= WHAT TO WORK ON =
For the material below, return exactly the lines starting at the line containing "def Claim_equal_getFinalDeltas : Prop" and ending at the line containing "simp [PySem.List.slice_from_one, List.zip]", both ends included, and no others.

= DATA FOR ANALYSIS =
-- pv_equiv track=rewrite | github.com/NicoKNL/coding-problems | problems/advent-of-code/2023/09/sol1.py | getFinalDeltas
-- ===== SOURCE A (Python) =====
-- def getFinalDeltas(nums: list[int]) -> list[int]:
--     deltas = []
--     while any(nums):
--         next_nums = []
--
--         for i in range(len(nums) - 1):
--             a = nums[i]
--             b = nums[i + 1]
--             next_nums.append(b - a)
--
--         deltas.append(next_nums[-1])
--         nums = next_nums
--
--     return deltas
-- ===== SOURCE B (Python) =====
-- def getFinalDeltas(nums: list[int]) -> list[int]:
--     # Direct recursion on the finite-difference recurrence instead of A's
--     # imperative shrinking while-loop with an accumulator.
--     if not any(nums):
--         return []
--     diff = [b - a for a, b in zip(nums, nums[1:])]
--     return [diff[-1]] + getFinalDeltas(diff)
-- ===== Notes on version B (the rewrite author's own statement) =====
-- stated objective: simpler
-- what changed: Replaces A's imperative shrinking while-loop with index bookkeeping and an accumulator by direct structural recursion on the finite-difference recurrence, consing each row's last delta onto the recursive result.
import Mathlib
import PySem

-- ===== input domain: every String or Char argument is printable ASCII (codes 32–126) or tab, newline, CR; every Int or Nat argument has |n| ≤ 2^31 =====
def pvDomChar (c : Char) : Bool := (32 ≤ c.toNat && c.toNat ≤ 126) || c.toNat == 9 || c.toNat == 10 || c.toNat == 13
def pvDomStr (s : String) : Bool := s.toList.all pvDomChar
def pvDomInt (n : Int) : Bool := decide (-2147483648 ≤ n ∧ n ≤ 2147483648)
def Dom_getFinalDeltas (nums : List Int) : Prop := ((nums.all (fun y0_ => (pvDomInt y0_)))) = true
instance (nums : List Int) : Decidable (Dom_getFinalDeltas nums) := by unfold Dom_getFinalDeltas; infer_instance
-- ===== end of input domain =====

-- B replaces A's imperative shrinking while-loop + accumulator by direct structural
-- recursion on the finite-difference recurrence (objective: simpler).

-- ===== PORT A =====
-- the while-loop of A: state = (nums, deltas); each iteration builds next_nums and appends next_nums[-1]
def getFinalDeltasLoop (nums : List Int) (deltas : List Int) : List Int :=
  if nums.any (fun x => x ≠ 0) then
    let next :=
      (PySem.List.pyRange 0 ((nums.length : Int) - 1) 1).foldl
        (fun acc i =>
          acc ++ [PySem.List.pyGetD nums (i + 1) 0 - PySem.List.pyGetD nums i 0]) []
    match PySem.List.pyGet? next (-1) with
    | none => deltas            -- Python: next_nums[-1] raises IndexError here (outside Pre_)
    | some x => getFinalDeltasLoop next (deltas ++ [x])
  else deltas
termination_by nums.length
decreasing_by
  · simp only [PySem.List.foldl_append_singleton_eq_map, List.nil_append, List.length_map,
      PySem.List.length_pyRange_one]
    have hne : nums ≠ [] := by
      rcases List.any_eq_true.mp (by assumption) with ⟨x, hx, _⟩
      exact List.ne_nil_of_mem hx
    have : 1 ≤ nums.length := List.length_pos_iff.mpr hne
    omega

def getFinalDeltas (nums : List Int) : List Int := getFinalDeltasLoop nums []

-- ===== PORT B =====
def getFinalDeltas_alt (nums : List Int) : List Int :=
  if nums.any (fun x => x ≠ 0) = false then []
  else
    let diff := (nums.zip (PySem.List.slice nums (some 1) none)).map (fun p => p.2 - p.1)
    match PySem.List.pyGet? diff (-1) with
    | none => []                -- Python: diff[-1] raises IndexError here (outside Pre_)
    | some x => x :: getFinalDeltas_alt diff
termination_by nums.length
decreasing_by
  · have hany : nums.any (fun x => decide (x ≠ 0)) = true := by
      cases hb : nums.any (fun x => decide (x ≠ 0)) with
      | false => exact absurd hb (by assumption)
      | true => rfl
    have hne : nums ≠ [] := by
      rcases List.any_eq_true.mp hany with ⟨x, hx, _⟩
      exact List.ne_nil_of_mem hx
    have : 1 ≤ nums.length := List.length_pos_iff.mpr hne
    simp only [List.length_map, List.length_zip, PySem.List.slice_from_one, List.length_tail]
    omega

-- ===== PRECONDITION & SPEC =====
-- one finite-difference step (the mathematical operator, used only to state Pre_)
def diffStep (l : List Int) : List Int := List.zipWith (fun a b => b - a) l l.tail

-- Pre_ excludes exactly the inputs on which Python A raises IndexError: those where the
-- iterated finite-difference sequence shrinks to a single nonzero value before any
-- all-zero row appears (e.g. [5]).  On such inputs B raises the same IndexError.
def Pre_getFinalDeltas (nums : List Int) : Prop :=
  nums = [] ∨ ∃ k ∈ List.range nums.length, ∀ x ∈ diffStep^[k] nums, x = 0
instance (nums : List Int) : Decidable (Pre_getFinalDeltas nums) := by
  unfold Pre_getFinalDeltas; infer_instance

def pvWitness_getFinalDeltas : List Int := [1, 3, 6, 10]

def Spec_getFinalDeltas (nums : List Int) (out : List Int) : Prop := out = getFinalDeltas_alt nums
instance (nums : List Int) (out : List Int) : Decidable (Spec_getFinalDeltas nums out) := by unfold Spec_getFinalDeltas; infer_instance

-- ===== CLAIM (what is proved, stated in full; the proofs are below) =====
def Claim_equal_getFinalDeltas : Prop := ∀ (nums : List Int), Dom_getFinalDeltas nums → Pre_getFinalDeltas nums → Spec_getFinalDeltas nums (getFinalDeltas nums)

-- ===== LEMMAS AND PROOFS =====

-- B's zip/map comprehension computes the finite-difference step
lemma diff_zip_eq (l : List Int) :
    (l.zip (PySem.List.slice l (some 1) none)).map (fun p => p.2 - p.1)
      = List.zipWith (fun a b => b - a) l l.tail := by
  simp [PySem.List.slice_from_one, List.zip]

-- A's indexed inner loop computes the same finite-difference step
lemma diff_range_eq (l : List Int) (h : l ≠ []) :
    (PySem.List.pyRange 0 ((l.length : Int) - 1) 1).foldl
        (fun acc i =>
          acc ++ [PySem.List.pyGetD l (i + 1) 0 - PySem.List.pyGetD l i 0]) []
      = List.zipWith (fun a b => b - a) l l.tail := by
  rw [PySem.List.foldl_append_singleton_eq_map]
  have h1 : 1 ≤ l.length := List.length_pos_iff.mpr h
  have hc : ((l.length : Int) - 1) = ((l.length - 1 : Nat) : Int) := by omega
  rw [List.nil_append, hc, PySem.List.pyRange_zero_natCast, List.map_map]
  have key : ∀ (m : List Int),
      (List.range (m.length - 1)).map
        (fun i => m.getD (i + 1) 0 - m.getD i 0) = List.zipWith (fun a b => b - a) m m.tail := by
    intro m
    induction m with
    | nil => rfl
    | cons a t ih =>
      cases t with
      | nil => rfl
      | cons b t' =>
        have hlen : (a :: b :: t').length - 1 = (b :: t').length - 1 + 1 := rfl
        rw [hlen, List.range_succ_eq_map, List.map_cons, List.map_map]
        simp only [List.tail_cons, List.zipWith_cons_cons, List.getD_cons_succ,
          List.getD_cons_zero]
        exact congrArg (List.cons (b - a)) (by simpa using ih)
  rw [← key l]
  apply List.map_congr_left
  intro i _
  have h2 : ((i : Int) + 1) = ((i + 1 : Nat) : Int) := by push_cast; ring
  show PySem.List.pyGetD l ((i : Int) + 1) 0 - PySem.List.pyGetD l (i : Int) 0 = _
  rw [h2, PySem.List.pyGetD_natCast, PySem.List.pyGetD_natCast]

-- the loop of A, run from any accumulator, is the accumulator followed by B's result
lemma loop_eq_alt (nums deltas : List Int) :
    getFinalDeltasLoop nums deltas = deltas ++ getFinalDeltas_alt nums := by
  rw [getFinalDeltasLoop, getFinalDeltas_alt]
  cases hany : nums.any (fun x => decide (x ≠ 0)) with
  | false => simp
  | true =>
    have hne : nums ≠ [] := by
      rcases List.any_eq_true.mp hany with ⟨x, hx, _⟩
      exact List.ne_nil_of_mem hx
    simp only [reduceIte, diff_range_eq nums hne, diff_zip_eq nums]
    cases hm : PySem.List.pyGet? (List.zipWith (fun a b => b - a) nums nums.tail) (-1) with
    | none => simp
    | some x =>
      simp [loop_eq_alt (List.zipWith (fun a b => b - a) nums nums.tail) (deltas ++ [x])]
termination_by nums.length
decreasing_by
  · have hne' : nums ≠ [] := hne
    have : 1 ≤ nums.length := List.length_pos_iff.mpr hne'
    simp only [List.length_zipWith, List.length_tail]
    omega

-- ===== VERDICT (by name: the statement is the Claim_ definition above) =====
theorem getFinalDeltas_spec : Claim_equal_getFinalDeltas := by
  intro nums _ _
  unfold Spec_getFinalDeltas getFinalDeltas
  simpa using loop_eq_alt nums []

= ANSWER TO THIS TASK =
def Claim_equal_getFinalDeltas : Prop := ∀ (nums : List Int), Dom_getFinalDeltas nums → Pre_getFinalDeltas nums → Spec_getFinalDeltas nums (getFinalDeltas nums)

-- ===== LEMMAS AND PROOFS =====

-- B's zip/map comprehension computes the finite-difference step
lemma diff_zip_eq (l : List Int) :
    (l.zip (PySem.List.slice l (some 1) none)).map (fun p => p.2 - p.1)
      = List.zipWith (fun a b => b - a) l l.tail := by
  simp [PySem.List.slice_from_one, List.zip]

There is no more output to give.